After treatment with the test item the mean relative viability value decreased to 4.8% compared to the relative absorbance value of the negative control.

Eye irritation:

After the opacity measurements permeability of the corneae was determined by measuring spectrophotometrically the transfer of sodium fluorescein after incubation in a horizontal position for 90 minutes at 32 ± 1 °C. With the negative control (physiological saline) neither an increase of opacity nor permeability of the corneae could be observed. The positive control (10% (w/v) benzalkonium chloride in saline) showed clear opacity and distinctive permeability of the corneae corresponding to a classification as serious eye damage (CLP/EPA/GHS (Cat 1)).

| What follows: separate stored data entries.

-- pv_equiv track=rewrite | github.com/kraghunadhareddy/pdf-parser | response_extractor.py | _flex_contains_upper
-- ===== SOURCE A (Python) =====
-- def _flex_equal_upper(expected_s: str, i_mask: set[int], candidate_s: str) -> bool:
--     if len(expected_s) != len(candidate_s):
--         return False
--     for i, (e, c) in enumerate(zip(expected_s, candidate_s)):
--         if i in i_mask and e == 'I':
--             # Parity with label logic: accept I/L/l/1 when expected has uppercase 'I'
--             if c not in ('I', 'L', 'l', '1'):
--                 return False
--         else:
--             if e != c.upper():
--                 return False
--     return True
--
-- def _flex_contains_upper(expected_s: str, i_mask: set[int], haystack_s: str) -> bool:
--     m, n = len(expected_s), len(haystack_s)
--     if m == 0:
--         return True
--     for i in range(0, n - m + 1):
--         if _flex_equal_upper(expected_s, i_mask, haystack_s[i:i + m]):
--             return True
--     return False
-- ===== SOURCE B (Python) =====
-- def _flex_contains_upper(expected_s: str, i_mask: set, haystack_s: str) -> bool:
--     # One left-to-right pass maintaining the set of pattern-prefix lengths that
--     # currently match (NFA simulation); no slicing, no restart per position.
--     m = len(expected_s)
--     if m == 0:
--         return True
--
--     def ok(j, c):
--         if j in i_mask and expected_s[j] == 'I':
--             return c in ('I', 'L', 'l', '1')
--         return expected_s[j] == c.upper()
--
--     alive = []  # matched-prefix lengths in 1..m-1 ending at the previous char
--     for c in haystack_s:
--         nxt = []
--         for j in alive:
--             if ok(j, c):
--                 if j + 1 == m:
--                     return True
--                 nxt.append(j + 1)
--         if ok(0, c):
--             if m == 1:
--                 return True
--             nxt.append(1)
--         alive = nxt
--     return False
-- ===== Notes on version B (the rewrite author's own statement) =====
-- stated objective: alternative
-- what changed: A re-checks the pattern against a fresh slice of the haystack at every start position; B makes a single left-to-right pass over the haystack maintaining the list of currently-matching pattern-prefix lengths (NFA simulation), with no slicing and no restarts.
import Mathlib
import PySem

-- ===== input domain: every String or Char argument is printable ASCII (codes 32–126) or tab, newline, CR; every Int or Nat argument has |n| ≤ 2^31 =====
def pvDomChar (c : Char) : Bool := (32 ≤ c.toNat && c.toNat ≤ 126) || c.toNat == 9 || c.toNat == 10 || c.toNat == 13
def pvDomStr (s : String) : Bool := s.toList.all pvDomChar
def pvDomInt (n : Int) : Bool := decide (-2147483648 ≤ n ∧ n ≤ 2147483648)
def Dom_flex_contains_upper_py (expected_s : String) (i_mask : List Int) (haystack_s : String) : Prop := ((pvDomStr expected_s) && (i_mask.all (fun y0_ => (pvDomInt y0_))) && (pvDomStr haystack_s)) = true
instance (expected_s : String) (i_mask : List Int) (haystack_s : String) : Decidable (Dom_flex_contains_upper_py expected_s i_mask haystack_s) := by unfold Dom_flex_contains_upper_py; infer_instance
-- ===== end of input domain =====

-- B replaces A's slice-and-compare scan restarted at every start position by a single
-- left-to-right pass that maintains the list of currently-matching pattern-prefix lengths
-- (NFA simulation); objective: alternative one-pass algorithm (no per-position slicing).


-- ===== PORT A =====
-- loop body of _flex_equal_upper: enumerate(zip(expected_s, candidate_s)) with Python int index i
def flexEqGoA (i_mask : List Int) : List (Char × Char) → Int → Bool
  | [], _ => true
  | (e, c) :: rest, i =>
    if i ∈ i_mask ∧ e = 'I' then
      if ¬ (c == 'I' || c == 'L' || c == 'l' || c == '1') then false
      else flexEqGoA i_mask rest (i + 1)
    else
      if e ≠ PySem.Chars.upperChar c then false   -- c.upper(): exact for the ASCII domain
      else flexEqGoA i_mask rest (i + 1)

def flexEqualUpperA (expected_s : String) (i_mask : List Int) (candidate_s : String) : Bool :=
  if expected_s.toList.length ≠ candidate_s.toList.length then false
  else flexEqGoA i_mask (List.zip expected_s.toList candidate_s.toList) 0

def flex_contains_upper_py (expected_s : String) (i_mask : List Int) (haystack_s : String) : Bool :=
  let m : Int := expected_s.toList.length
  let n : Int := haystack_s.toList.length
  if m = 0 then true
  else (PySem.List.pyRange 0 (n - m + 1) 1).any fun i =>
    flexEqualUpperA expected_s i_mask (PySem.Str.slice haystack_s (some i) (some (i + m)))

-- ===== PORT B =====
-- Source B's ok(j, c): position j of the pattern accepts character c
def okB (expected : List Char) (i_mask : List Int) (j : Nat) (c : Char) : Bool :=
  if (j : Int) ∈ i_mask ∧ expected.getD j ' ' = 'I' then
    c == 'I' || c == 'L' || c == 'l' || c == '1'
  else expected.getD j ' ' == PySem.Chars.upperChar c   -- c.upper(): exact for the ASCII domain

-- Source B's inner 'for j in alive' loop; none = the early 'return True' fired
def flexStepB (expected : List Char) (i_mask : List Int) (m : Nat) (c : Char) : List Nat → Option (List Nat)
  | [] => some []
  | j :: rest =>
    if okB expected i_mask j c then
      if j + 1 = m then none
      else (flexStepB expected i_mask m c rest).map (fun l => (j + 1) :: l)
    else flexStepB expected i_mask m c rest

-- Source B's outer 'for c in haystack_s' loop with state alive
def flexScanB (expected : List Char) (i_mask : List Int) (m : Nat) : List Char → List Nat → Bool
  | [], _ => false
  | c :: rest, alive =>
    match flexStepB expected i_mask m c alive with
    | none => true
    | some nxt =>
      if okB expected i_mask 0 c then
        if m = 1 then true
        else flexScanB expected i_mask m rest (nxt ++ [1])
      else flexScanB expected i_mask m rest nxt

def flex_contains_upper_py_alt (expected_s : String) (i_mask : List Int) (haystack_s : String) : Bool :=
  let m := expected_s.toList.length
  if m = 0 then true
  else flexScanB expected_s.toList i_mask m haystack_s.toList []

-- ===== PRECONDITION & SPEC =====
def Spec_flex_contains_upper_py (expected_s : String) (i_mask : List Int) (haystack_s : String) (out : Bool) : Prop := out = flex_contains_upper_py_alt expected_s i_mask haystack_s
instance (expected_s : String) (i_mask : List Int) (haystack_s : String) (out : Bool) : Decidable (Spec_flex_contains_upper_py expected_s i_mask haystack_s out) := by unfold Spec_flex_contains_upper_py; infer_instance

-- ===== CLAIM (what is proved, stated in full; the proofs are below) =====
def Claim_equal_flex_contains_upper_py : Prop := ∀ (expected_s : String) (i_mask : List Int) (haystack_s : String), Dom_flex_contains_upper_py expected_s i_mask haystack_s → Spec_flex_contains_upper_py expected_s i_mask haystack_s (flex_contains_upper_py expected_s i_mask haystack_s)

-- ===== LEMMAS AND PROOFS =====

-- semantic predicate: the first (e.length - j) chars of w match pattern positions j …
def Comp (e : List Char) (mask : List Int) (j : Nat) (w : List Char) : Prop :=
  e.length ≤ j + w.length ∧ ∀ k < e.length - j, okB e mask (j + k) (w.getD k ' ') = true

lemma comp_cons (e : List Char) (mask : List Int) (j : Nat) (c : Char) (w : List Char)
    (hj : j < e.length) :
    Comp e mask j (c :: w) ↔
      okB e mask j c = true ∧ (j + 1 = e.length ∨ Comp e mask (j + 1) w) := by
  unfold Comp
  constructor
  · rintro ⟨hlen, hall⟩
    have h0 : okB e mask j c = true := by
      have := hall 0 (by omega); simpa using this
    refine ⟨h0, ?_⟩
    by_cases hje : j + 1 = e.length
    · exact Or.inl hje
    · refine Or.inr ⟨by simp at hlen ⊢; omega, fun k hk => ?_⟩
      have h' := hall (k + 1) (by omega)
      rw [show j + 1 + k = j + (k + 1) by omega]
      simpa using h'
  · rintro ⟨h0, hrest⟩
    rcases hrest with hje | ⟨hlen, hall⟩
    · refine ⟨by simp; omega, fun k hk => ?_⟩
      have : k = 0 := by omega
      subst this; simpa using h0
    · refine ⟨by simp; omega, fun k hk => ?_⟩
      cases k with
      | zero => simpa using h0
      | succ k' =>
        have h' := hall k' (by omega)
        rw [show j + (k' + 1) = j + 1 + k' by omega]
        simpa using h'

lemma step_none_iff (e : List Char) (mask : List Int) (m : Nat) (c : Char) (alive : List Nat) :
    flexStepB e mask m c alive = none ↔ ∃ j ∈ alive, okB e mask j c = true ∧ j + 1 = m := by
  induction alive with
  | nil => simp [flexStepB]
  | cons j rest ih =>
    simp only [flexStepB]
    by_cases hok : okB e mask j c = true
    · by_cases hjm : j + 1 = m
      · simp [hok, hjm]
      · simp [hok, hjm, Option.map_eq_none_iff, ih]
    · simp [hok, ih]

lemma step_some (e : List Char) (mask : List Int) (m : Nat) (c : Char) :
    ∀ (alive nxt : List Nat), flexStepB e mask m c alive = some nxt →
    nxt = (alive.filter (fun j => okB e mask j c)).map (· + 1) := by
  intro alive
  induction alive with
  | nil => intro nxt h; simp only [flexStepB, Option.some.injEq] at h; subst h; simp
  | cons j rest ih =>
    intro nxt h
    simp only [flexStepB] at h
    by_cases hok : okB e mask j c = true
    · by_cases hjm : j + 1 = m
      · simp [hok, hjm] at h
      · rw [if_pos hok, if_neg hjm, Option.map_eq_some_iff] at h
        obtain ⟨l, hl, rfl⟩ := h
        simp [hok, ih l hl]
    · rw [if_neg hok] at h
      simp [hok, ih nxt h]

lemma scanB_iff (e : List Char) (mask : List Int) (hm : 0 < e.length) :
    ∀ (w : List Char) (alive : List Nat), (∀ j ∈ alive, j < e.length) →
      (flexScanB e mask e.length w alive = true ↔
        (∃ j ∈ alive, Comp e mask j w) ∨ ∃ i < w.length, Comp e mask 0 (w.drop i)) := by
  intro w
  induction w with
  | nil =>
    intro alive hinv
    simp only [flexScanB]
    constructor
    · intro h; simp at h
    · rintro (⟨j, hj, hc⟩ | ⟨i, hi, _⟩)
      · have := hinv j hj; obtain ⟨hlc, _⟩ := hc; simp at hlc; omega
      · simp at hi
  | cons c rest ih =>
    intro alive hinv
    have hsplit : (∃ i < (c :: rest).length, Comp e mask 0 ((c :: rest).drop i)) ↔
        Comp e mask 0 (c :: rest) ∨ ∃ i < rest.length, Comp e mask 0 (rest.drop i) := by
      constructor
      · rintro ⟨i, hi, hc'⟩
        cases i with
        | zero => exact Or.inl (by simpa using hc')
        | succ i' => exact Or.inr ⟨i', by simpa using hi, by simpa using hc'⟩
      · rintro (hc' | ⟨i, hi, hc'⟩)
        · exact ⟨0, by simp, by simpa using hc'⟩
        · exact ⟨i + 1, by simp; omega, by simpa using hc'⟩
    cases hstep : flexStepB e mask e.length c alive with
    | none =>
      simp only [flexScanB, hstep]
      rw [step_none_iff] at hstep
      obtain ⟨j, hj, hok, hjm⟩ := hstep
      refine iff_of_true (by trivial) (Or.inl ⟨j, hj, ?_⟩)
      rw [comp_cons e mask j c rest (hinv j hj)]
      exact ⟨hok, Or.inl hjm⟩
    | some nxt =>
      simp only [flexScanB, hstep]
      have hnxt := step_some e mask e.length c alive nxt hstep
      have hnone : ¬ ∃ j ∈ alive, okB e mask j c = true ∧ j + 1 = e.length := by
        rw [← step_none_iff]; simp [hstep]
      have hmem : ∀ j', j' ∈ nxt ↔ ∃ j ∈ alive, okB e mask j c = true ∧ j' = j + 1 := by
        intro j'; subst hnxt
        simp only [List.mem_map, List.mem_filter]
        constructor
        · rintro ⟨j, ⟨hj, hok⟩, rfl⟩; exact ⟨j, hj, by simpa using hok, rfl⟩
        · rintro ⟨j, hj, hok, rfl⟩; exact ⟨j, ⟨hj, by simpa using hok⟩, rfl⟩
      have hnxtlt : ∀ j' ∈ nxt, j' < e.length := by
        intro j' hj'
        rw [hmem] at hj'
        obtain ⟨j, hj, hok, rfl⟩ := hj'
        have h1 := hinv j hj
        have h2 : j + 1 ≠ e.length := fun hc => hnone ⟨j, hj, hok, hc⟩
        omega
      have halive : (∃ j ∈ alive, Comp e mask j (c :: rest)) ↔
          ∃ j' ∈ nxt, Comp e mask j' rest := by
        constructor
        · rintro ⟨j, hj, hc'⟩
          rw [comp_cons e mask j c rest (hinv j hj)] at hc'
          obtain ⟨hok, hje | hcomp⟩ := hc'
          · exact absurd ⟨j, hj, hok, hje⟩ hnone
          · exact ⟨j + 1, (hmem _).2 ⟨j, hj, hok, rfl⟩, hcomp⟩
        · rintro ⟨j', hj', hc'⟩
          rw [hmem] at hj'
          obtain ⟨j, hj, hok, rfl⟩ := hj'
          refine ⟨j, hj, ?_⟩
          rw [comp_cons e mask j c rest (hinv j hj)]
          exact ⟨hok, Or.inr hc'⟩
      by_cases hok0 : okB e mask 0 c = true
      · by_cases h1 : e.length = 1
        · rw [if_pos hok0, if_pos h1]
          exact iff_of_true (by trivial) (Or.inr (hsplit.2 (Or.inl
            ((comp_cons e mask 0 c rest hm).2 ⟨hok0, Or.inl (by omega)⟩))))
        · rw [if_pos hok0, if_neg h1]
          rw [ih (nxt ++ [1]) (by
            intro j' hj'
            rcases List.mem_append.1 hj' with h | h
            · exact hnxtlt j' h
            · simp at h; omega)]
          rw [hsplit, halive]
          have hc0 : Comp e mask 0 (c :: rest) ↔ Comp e mask 1 rest := by
            rw [comp_cons e mask 0 c rest hm]
            have h1' : ¬ (0 + 1 = e.length) := by omega
            simp [hok0, h1']
          rw [hc0]
          constructor
          · rintro (⟨j', hj', hc'⟩ | h)
            · rcases List.mem_append.1 hj' with hin | hin
              · exact Or.inl ⟨j', hin, hc'⟩
              · simp at hin; subst hin; exact Or.inr (Or.inl hc')
            · exact Or.inr (Or.inr h)
          · rintro (⟨j', hj', hc'⟩ | hc' | h)
            · exact Or.inl ⟨j', List.mem_append.2 (Or.inl hj'), hc'⟩
            · exact Or.inl ⟨1, List.mem_append.2 (Or.inr (by simp)), hc'⟩
            · exact Or.inr h
      · rw [if_neg hok0]
        rw [ih nxt hnxtlt, hsplit, halive]
        have hc0 : ¬ Comp e mask 0 (c :: rest) := by
          rw [comp_cons e mask 0 c rest hm]
          simp [hok0]
        constructor
        · rintro (h | h)
          · exact Or.inl h
          · exact Or.inr (Or.inr h)
        · rintro (h | h | h)
          · exact Or.inl h
          · exact absurd h hc0
          · exact Or.inr h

Relative to the negative control, the test item caused an increase of the corneal opacity and permeability. The calculated mean in vitro irritancy score was 21.33.

Justification for classification or non-classification

Skin irritation:

Since the mean relative viability value decreased to 4.8% compared to the relative absorbance value of the negative control, this value is below the threshold for irritancy of ≤ 50%. Therefore, the test item is considered to possess an irritant potential.

A skin corrosion study according to OECD Guideline 431 has been initiated. The corresponding study plan is available. The final report will be provided in August 2018 and the result will be submitted afterwards.

Eye irritation:

As the calculated mean in vitro irritancy score was 21.33, according to OECD 437 guideline criteria the test item is not classified as serious eye damaging (CLP/EPA/GHS (Cat 1) but the test item’s hazard for eye damaging cannot be predicted.

A reconstructed human cornea-like epithelium test according to OECD Guideline 492 has been initiated. The corresponding study plan is available. The final report will be provided in August and the result will be submitted afterwards.